Depends on the driver.

> BTW, anyone knows the right way of get a tcp port number in human readable form?
> I'm doing like this:
> 
> struct tcphdr* tcp = tcp_hdr(my_sk_buff)
> 
> unsigned short src_port = ntohs(tcp->source)
> 
> And it isn't working, the numbers that I get are not right.

Until the packet has gone through the network protocol handler (IP), the
transport header pointer will not be set correctly and tcp_hdr() will return
a pointer to the start of the packet.

Ben.

-- 
Ben Hutchings, Senior Software Engineer, Solarflare Communications
Not speaking for my employer; that's the marketing department's job.
They asked us to note that Solarflare product names are trademarked.
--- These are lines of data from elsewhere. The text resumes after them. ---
-- pv_equiv track=rewrite | github.com/chl218/Bioinformatics | 00-Finding-Hidden-Messages-in-DNA/01-Where-in-the-Genome-Does-Replication-Begin/patterns.py | FindAllKmers
-- ===== SOURCE A (Python) =====
-- def PatternCount(Text, Pattern):
--
--     textLen    = len(Text)
--     patternLen = len(Pattern)
--
--     count = 0
--     for i in range(0, textLen - patternLen + 1):
--         if Text[i:i+patternLen] == Pattern:
--             count += 1
--
--     return count
--
-- def FindAllKmers(Text, k):
--     textLen = len(Text)
--
--     frequentPatterns = set()
--     count = [0] * textLen
--
--     # Search for k-mer patterns
--     for i in range(0, textLen - k + 1):
--         pattern = Text[i:i+k]
--         count[i] = PatternCount(Text, pattern)
--     # Search for most frequent k-mers
--     for i in range(0, textLen - k + 1):
--         if count[i] > 1:
--             frequentPatterns.add(Text[i:i+k])
--
--     return frequentPatterns
-- ===== SOURCE B (Python) =====
-- def FindAllKmers(Text, k):
--     # One counting pass over all k-mers instead of a quadratic PatternCount re-scan per position.
--     counts = {}
--     for i in range(0, len(Text) - k + 1):
--         kmer = Text[i:i+k]
--         counts[kmer] = counts.get(kmer, 0) + 1
--     return {kmer for kmer, c in counts.items() if c > 1}
-- ===== Notes on version B (the rewrite author's own statement) =====
-- stated objective: faster
-- what changed: A calls PatternCount (a full scan of Text) for every position; B makes one pass building a dictionary of k-mer counts and returns the keys with count > 1.
import Mathlib
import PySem

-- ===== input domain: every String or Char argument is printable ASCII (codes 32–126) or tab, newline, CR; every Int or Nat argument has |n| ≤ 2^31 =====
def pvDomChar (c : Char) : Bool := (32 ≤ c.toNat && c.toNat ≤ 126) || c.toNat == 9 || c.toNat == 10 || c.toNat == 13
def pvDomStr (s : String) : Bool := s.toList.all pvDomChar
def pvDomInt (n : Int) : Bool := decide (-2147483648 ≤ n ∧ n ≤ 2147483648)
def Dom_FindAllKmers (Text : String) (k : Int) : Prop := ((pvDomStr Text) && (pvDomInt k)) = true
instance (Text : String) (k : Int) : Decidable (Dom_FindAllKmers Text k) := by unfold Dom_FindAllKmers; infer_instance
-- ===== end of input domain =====

-- B replaces A's per-position PatternCount re-scan by a single dictionary counting pass; objective: faster.
-- (A raises IndexError on every input with k ≤ 0; Pre_ excludes exactly those inputs.)


-- ===== PORT A =====
def PatternCount (Text Pattern : String) : Int :=
  let textLen := PySem.Str.len Text
  let patternLen := PySem.Str.len Pattern
  (PySem.List.pyRange 0 (textLen - patternLen + 1)).foldl
    (fun count i =>
      if PySem.Str.slice Text (some i) (some (i + patternLen)) == Pattern then count + 1
      else count) 0

def FindAllKmers (Text : String) (k : Int) : List String :=
  let textLen := PySem.Str.len Text
  let count0 : List Int := List.replicate textLen.toNat 0
  -- first loop: count[i] = PatternCount(Text, Text[i:i+k])
  let count := (PySem.List.pyRange 0 (textLen - k + 1)).foldl
    (fun cnt i =>
      PySem.List.pySetD cnt i (PatternCount Text (PySem.Str.slice Text (some i) (some (i + k)))))
    count0
  -- second loop: collect Text[i:i+k] with count[i] > 1 into a set
  (PySem.List.pyRange 0 (textLen - k + 1)).foldl
    (fun s i =>
      if PySem.List.pyGetD count i 0 > 1 then
        PySem.Set.add s (PySem.Str.slice Text (some i) (some (i + k)))
      else s)
    PySem.Set.empty

-- ===== PORT B =====
def FindAllKmers_alt (Text : String) (k : Int) : List String :=
  -- one counting pass: counts[kmer] = counts.get(kmer, 0) + 1
  let counts := (PySem.List.pyRange 0 (PySem.Str.len Text - k + 1)).foldl
    (fun d i =>
      let kmer := PySem.Str.slice Text (some i) (some (i + k))
      d.insert kmer (d.getD kmer 0 + 1))
    (PySem.Dict.empty : PySem.Dict String Int)
  -- {kmer for kmer, c in counts.items() if c > 1}
  counts.items.foldl
    (fun s p => if p.2 > 1 then PySem.Set.add s p.1 else s) PySem.Set.empty

-- ===== PRECONDITION & SPEC =====
-- Pre_ excludes exactly k ≤ 0, on which A always raises IndexError (count[i] is written for i up to len(Text)-k ≥ len(Text)).
def Pre_FindAllKmers (Text : String) (k : Int) : Prop := 1 ≤ k
instance (Text : String) (k : Int) : Decidable (Pre_FindAllKmers Text k) := by unfold Pre_FindAllKmers; infer_instance
def pvWitness_FindAllKmers : String × Int := ("ababab", 2)

def Spec_FindAllKmers (Text : String) (k : Int) (out : List String) : Prop := out = FindAllKmers_alt Text k
instance (Text : String) (k : Int) (out : List String) : Decidable (Spec_FindAllKmers Text k out) := by unfold Spec_FindAllKmers; infer_instance

-- ===== CLAIM (what is proved, stated in full; the proofs are below) =====
def Claim_equal_FindAllKmers : Prop := ∀ (Text : String) (k : Int), Dom_FindAllKmers Text k → Pre_FindAllKmers Text k → Spec_FindAllKmers Text k (FindAllKmers Text k)

-- ===== LEMMAS AND PROOFS =====

-- range(0, b) in Python is the naturals below b (empty for b ≤ 0)
theorem pyRange_zero (b : Int) :
    PySem.List.pyRange 0 b = (List.range b.toNat).map (fun (t : Nat) => (t : Int)) := by
  rw [PySem.List.pyRange_of_pos 0 b (by norm_num)]
  have : (if (0:Int) < b then ((b - 0 + 1 - 1)/1).toNat else 0) = b.toNat := by
    split <;> omega
  rw [this]
  apply List.map_congr_left; intro a _; omega

-- first-occurrence dedup, the common normal form of both ports' set-building folds
def fdedup : List String → List String
  | [] => []
  | x :: L => x :: (fdedup L).filter (fun y => y ≠ x)

-- the conditional-add fold over a list, in closed form
theorem fold_step_closed (p : String → Bool) (L : List String) :
    ∀ (s : PySem.Set String),
    L.foldl (fun s x => if p x then PySem.Set.add s x else s) s
      = s ++ (fdedup L).filter (fun x => p x && !(decide (x ∈ s))) := by
  induction L with
  | nil => intro s; simp [fdedup]
  | cons x L ih =>
    intro s
    simp only [List.foldl_cons, fdedup]
    by_cases hp : p x
    · by_cases hm : x ∈ s
      · have hstep : (if p x then PySem.Set.add s x else s) = s := by
          simp [hp, PySem.Set.add, PySem.Set.contains, hm]
        rw [hstep, ih s]
        congr 1
        rw [List.filter_cons]
        simp only [hp, hm, decide_true, Bool.not_true, Bool.and_false]
        rw [List.filter_filter]
        apply List.filter_congr
        intro y hy
        by_cases hyx : y = x
        · subst hyx; simp [hm]
        · simp [hyx]
      · have hstep : (if p x then PySem.Set.add s x else s) = s ++ [x] := by
          simp [hp, PySem.Set.add, PySem.Set.contains, hm]
        rw [hstep, ih (s ++ [x])]
        rw [List.filter_cons]
        simp only [hp, hm, decide_false, Bool.not_false, Bool.and_true, if_true]
        rw [List.append_assoc, List.singleton_append]
        congr 2
        rw [List.filter_filter]
        apply List.filter_congr
        intro y hy
        by_cases hyx : y = x
        · subst hyx; simp
        · simp [hyx, List.mem_append]
    · have hstep : (if p x then PySem.Set.add s x else s) = s := by simp [hp]
      rw [hstep, ih s]
      congr 1
      rw [List.filter_cons]
      simp only [hp, Bool.false_and]
      rw [List.filter_filter]
      apply List.filter_congr
      intro y hy
      by_cases hyx : y = x
      · subst hyx; simp [hp]
      · simp [hyx]

theorem fdedup_nodup (L : List String) : (fdedup L).Nodup := by
  induction L with
  | nil => simp [fdedup]
  | cons x L ih =>
    simp only [fdedup, List.nodup_cons]
    exact ⟨by simp, ih.filter _⟩

theorem fdedup_eq_self_of_nodup (L : List String) (h : L.Nodup) : fdedup L = L := by
  induction L with
  | nil => rfl
  | cons x L ih =>
    simp only [List.nodup_cons] at h
    simp only [fdedup, ih h.2]
    congr 1
    apply List.filter_eq_self.2
    intro y hy
    simp only [decide_eq_true_eq]
    rintro rfl; exact h.1 hy

theorem ofList_eq_fdedup (L : List String) : PySem.Set.ofList L = fdedup L := by
  rw [PySem.Set.ofList_eq_foldl]
  have h := fold_step_closed (fun _ => true) L []
  simpa using h

theorem fold_step_nil (p : String → Bool) (L : List String) :
    L.foldl (fun s x => if p x then PySem.Set.add s x else s) PySem.Set.empty
      = (fdedup L).filter p := by
  have h := fold_step_closed p L []
  simp only [List.not_mem_nil, decide_false, Bool.not_false, Bool.and_true, List.nil_append] at h
  exact h

-- the two ports' set-building folds agree: fold over all k-mers = fold over the distinct k-mers
theorem fold_step_ofList (p : String → Bool) (L : List String) :
    L.foldl (fun s x => if p x then PySem.Set.add s x else s) PySem.Set.empty
      = (PySem.Set.ofList L).foldl (fun s x => if p x then PySem.Set.add s x else s) PySem.Set.empty := by
  rw [fold_step_nil, fold_step_nil, ofList_eq_fdedup, fdedup_eq_self_of_nodup _ (fdedup_nodup L)]

theorem length_foldl_setD (g : Int → Int) (l : List Int) :
    ∀ (c0 : List Int), (l.foldl (fun c i => PySem.List.pySetD c i (g i)) c0).length = c0.length := by
  induction l with
  | nil => intro c0; rfl
  | cons x l ih => intro c0; simp only [List.foldl_cons, ih, PySem.List.length_pySetD]

-- the count array holds g of each index after the writing loop
theorem getD_foldl_setD (g : Int → Int) (c0 : List Int) :
    ∀ (M : Nat), M ≤ c0.length → ∀ j, j < M →
      PySem.List.pyGetD
        (((List.range M).map (fun (t : Nat) => (t : Int))).foldl (fun c i => PySem.List.pySetD c i (g i)) c0)
        (j : Int) 0 = g j := by
  intro M
  induction M with
  | zero => intro _ j hj; omega
  | succ M ih =>
    intro hM j hj
    rw [List.range_succ, List.map_append, List.foldl_append]
    simp only [List.map_cons, List.map_nil, List.foldl_cons, List.foldl_nil]
    rw [PySem.List.pySetD_natCast, PySem.List.pyGetD_natCast]
    have hlen : (List.foldl (fun c i => PySem.List.pySetD c i (g i)) c0 (List.map (fun (t : Nat) => (t : Int)) (List.range M))).length = c0.length :=
      length_foldl_setD g _ c0
    by_cases hjM : j = M
    · subst hjM
      rw [List.getD_eq_getElem?_getD, List.getElem?_set_self (by rw [hlen]; omega)]
      simp
    · have hj' : j < M := by omega
      rw [List.getD_eq_getElem?_getD, List.getElem?_set_ne (by omega)]
      rw [← List.getD_eq_getElem?_getD, ← PySem.List.pyGetD_natCast]
      exact ih (by omega) j hj'

theorem kmer_len (Text : String) (k : Int) (hk : 1 ≤ k) (j : Nat)
    (hj : j < ((PySem.Str.len Text) - k + 1).toNat) :
    PySem.Str.len (PySem.Str.slice Text (some (j:Int)) (some ((j:Int) + k))) = k := by
  have hkn : k = (k.toNat : Int) := by omega
  simp only [PySem.Str.len] at hj ⊢
  rw [PySem.Str.toList_slice]
  simp only [PySem.Chars.slice_eq_listSlice]
  rw [hkn] at hj ⊢
  rw [PySem.List.slice_natCast_add]
  simp only [List.length_take, List.length_drop]
  omega

-- PatternCount of a k-mer is its count in the list of all k-mers
theorem patternCount_eq (Text : String) (k : Int) (hk : 1 ≤ k) (j : Nat)
    (hj : j < ((PySem.Str.len Text) - k + 1).toNat) :
    PatternCount Text (PySem.Str.slice Text (some (j : Int)) (some ((j : Int) + k)))
      = (((List.range ((PySem.Str.len Text) - k + 1).toNat).map
          (fun (t : Nat) => PySem.Str.slice Text (some (t : Int)) (some ((t : Int) + k)))).count
          (PySem.Str.slice Text (some (j : Int)) (some ((j : Int) + k))) : Int) := by
  unfold PatternCount
  rw [kmer_len Text k hk j hj]
  dsimp only
  rw [pyRange_zero, List.foldl_map]
  have h := (List.foldl_map
    (f := fun (t : Nat) => PySem.Str.slice Text (some (t : Int)) (some ((t : Int) + k)))
    (g := fun (c : Int) x => if x == PySem.Str.slice Text (some (j : Int)) (some ((j : Int) + k)) then c + 1 else c)
    (l := List.range ((PySem.Str.len Text) - k + 1).toNat) (init := (0 : Int))).symm
  rw [h, PySem.List.foldl_beq_add_one]
  simp

-- both ports, normalised to folds over the list of all k-mers, agree
theorem AB_core (f : Nat → String) (M : Nat) :
    (List.range M).foldl
      (fun s t => if ((((List.range M).map f).count (f t) : Int) > 1) then PySem.Set.add s (f t) else s)
      PySem.Set.empty
    = ((PySem.Dict.counter ((List.range M).map f)).items).foldl
        (fun s p => if p.2 > 1 then PySem.Set.add s p.1 else s) PySem.Set.empty := by
  set K := (List.range M).map f with hK
  rw [PySem.Dict.items_counter, List.foldl_map]
  have hL : (List.range M).foldl
      (fun s t => if ((K.count (f t) : Int) > 1) then PySem.Set.add s (f t) else s) PySem.Set.empty
      = K.foldl (fun s x => if ((K.count x : Int) > 1) then PySem.Set.add s x else s) PySem.Set.empty := by
    rw [hK, List.foldl_map]
  rw [hL]
  have h := fold_step_ofList (fun x => decide ((K.count x : Int) > 1)) K
  simp only [decide_eq_true_eq] at h
  exact h

theorem main_eq (Text : String) (k : Int) (hk : 1 ≤ k) :
    FindAllKmers Text k = FindAllKmers_alt Text k := by
  unfold FindAllKmers FindAllKmers_alt
  dsimp only
  rw [pyRange_zero]
  have hMn : ((PySem.Str.len Text) - k + 1).toNat ≤ (List.replicate (PySem.Str.len Text).toNat (0:Int)).length := by
    simp only [List.length_replicate, PySem.Str.len]; omega
  -- A side: the count array lookup is the k-mer's global count
  have hA : ((List.range ((PySem.Str.len Text) - k + 1).toNat).map (fun (t : Nat) => (t : Int))).foldl
      (fun s i =>
        if PySem.List.pyGetD
            (((List.range ((PySem.Str.len Text) - k + 1).toNat).map (fun (t : Nat) => (t : Int))).foldl
              (fun cnt i => PySem.List.pySetD cnt i (PatternCount Text (PySem.Str.slice Text (some i) (some (i + k)))))
              (List.replicate (PySem.Str.len Text).toNat 0)) i 0 > 1 then
          PySem.Set.add s (PySem.Str.slice Text (some i) (some (i + k)))
        else s)
      PySem.Set.empty
    = (List.range ((PySem.Str.len Text) - k + 1).toNat).foldl
      (fun (s : PySem.Set String) (t : Nat) =>
        if ((((List.range ((PySem.Str.len Text) - k + 1).toNat).map
              (fun (u : Nat) => PySem.Str.slice Text (some (u : Int)) (some ((u : Int) + k)))).count
              (PySem.Str.slice Text (some (t : Int)) (some ((t : Int) + k))) : Int) > 1) then
          PySem.Set.add s (PySem.Str.slice Text (some (t : Int)) (some ((t : Int) + k)))
        else s)
      PySem.Set.empty := by
    rw [PySem.List.foldl_congr_mem _ _
      (fun s i =>
        if ((((List.range ((PySem.Str.len Text) - k + 1).toNat).map
              (fun (u : Nat) => PySem.Str.slice Text (some (u : Int)) (some ((u : Int) + k)))).count
              (PySem.Str.slice Text (some i) (some (i + k))) : Int) > 1) then
          PySem.Set.add s (PySem.Str.slice Text (some i) (some (i + k)))
        else s)
      PySem.Set.empty ?_]
    · rw [List.foldl_map]
    · intro acc x hx
      simp only [List.mem_map, List.mem_range] at hx
      obtain ⟨j, hj, rfl⟩ := hx
      rw [getD_foldl_setD _ _ _ hMn j hj, patternCount_eq Text k hk j hj]
  rw [hA, AB_core]
  -- B side: the counting loop is Counter of the k-mer list
  have hB : ((List.range ((PySem.Str.len Text) - k + 1).toNat).map (fun (t : Nat) => (t : Int))).foldl
      (fun d i =>
        (d.insert (PySem.Str.slice Text (some i) (some (i + k)))
          (d.getD (PySem.Str.slice Text (some i) (some (i + k))) 0 + 1)))
      (PySem.Dict.empty : PySem.Dict String Int)
    = PySem.Dict.counter ((List.range ((PySem.Str.len Text) - k + 1).toNat).map
        (fun (u : Nat) => PySem.Str.slice Text (some (u : Int)) (some ((u : Int) + k)))) := by
    rw [← PySem.Dict.foldl_insert_getD_add_one_eq_counter, List.foldl_map, List.foldl_map]
  exact congrArg (fun d => List.foldl (fun s (p : String × Int) => if p.2 > 1 then PySem.Set.add s p.1 else s) PySem.Set.empty (PySem.Dict.items d)) hB.symm

-- ===== VERDICT (by name: the statement is the Claim_ definition above) =====
theorem FindAllKmers_spec : Claim_equal_FindAllKmers := by
  intro Text k _ hk
  unfold Spec_FindAllKmers
  exact main_eq Text k hk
Re: Questions about Linux kernel network programming

[James King]

On Thu, Aug 28, 2008 at 10:02 AM, Ben Hutchings
<bhutchings@solarflare.com> wrote:
> Thiago Lacerda wrote:
>> BTW, anyone knows the right way of get a tcp port number in human readable form?
>> I'm doing like this:
>>
>> struct tcphdr* tcp = tcp_hdr(my_sk_buff)
>>
>> unsigned short src_port = ntohs(tcp->source)
>>
>> And it isn't working, the numbers that I get are not right.
>
> Until the packet has gone through the network protocol handler (IP), the
> transport header pointer will not be set correctly and tcp_hdr() will return
> a pointer to the start of the packet.

Thanks for the explanation Ben, I was having the same problem with a
toy netfilter module hooked in prerouting a while ago and never
bothered to find out why.  Thiago, here's how I got it working:

struct tcphdr *th = NULL, _tcph;
struct iphdr *iph = ip_hdr(skb);
if (iph && iph->protocol == IPPROTO_TCP)
th = (struct tcphdr *)(skb->data + (iph->ihl * 4));

Alternatively, I think this will work too:
th = skb_header_pointer(skb, (iph->ihl * 4), sizeof(_tcph), &_tcph);


HTH

Re: Questions about Linux kernel network programming

[Ben Hutchings]

James King wrote:
> On Thu, Aug 28, 2008 at 10:02 AM, Ben Hutchings
> <bhutchings@solarflare.com> wrote:
> > Thiago Lacerda wrote:
> >> BTW, anyone knows the right way of get a tcp port number in human readable form?
> >> I'm doing like this:
> >>
> >> struct tcphdr* tcp = tcp_hdr(my_sk_buff)
> >>
> >> unsigned short src_port = ntohs(tcp->source)
> >>
> >> And it isn't working, the numbers that I get are not right.
> >
> > Until the packet has gone through the network protocol handler (IP), the
> > transport header pointer will not be set correctly and tcp_hdr() will return
> > a pointer to the start of the packet.
> 
> Thanks for the explanation Ben, I was having the same problem with a
> toy netfilter module hooked in prerouting a while ago and never
> bothered to find out why.  Thiago, here's how I got it working:
> 
> struct tcphdr *th = NULL, _tcph;
> struct iphdr *iph = ip_hdr(skb);
> if (iph && iph->protocol == IPPROTO_TCP)
> th = (struct tcphdr *)(skb->data + (iph->ihl * 4));
> 
> Alternatively, I think this will work too:
> th = skb_header_pointer(skb, (iph->ihl * 4), sizeof(_tcph), &_tcph);

What makes you think ihl is valid?

Please read <http://www.cpni.gov.uk/Docs/InternetProtocol.pdf> before
trying to parse untrusted packets.

Ben.

-- 
Ben Hutchings, Senior Software Engineer, Solarflare Communications
Not speaking for my employer; that's the marketing department's job.
They asked us to note that Solarflare product names are trademarked.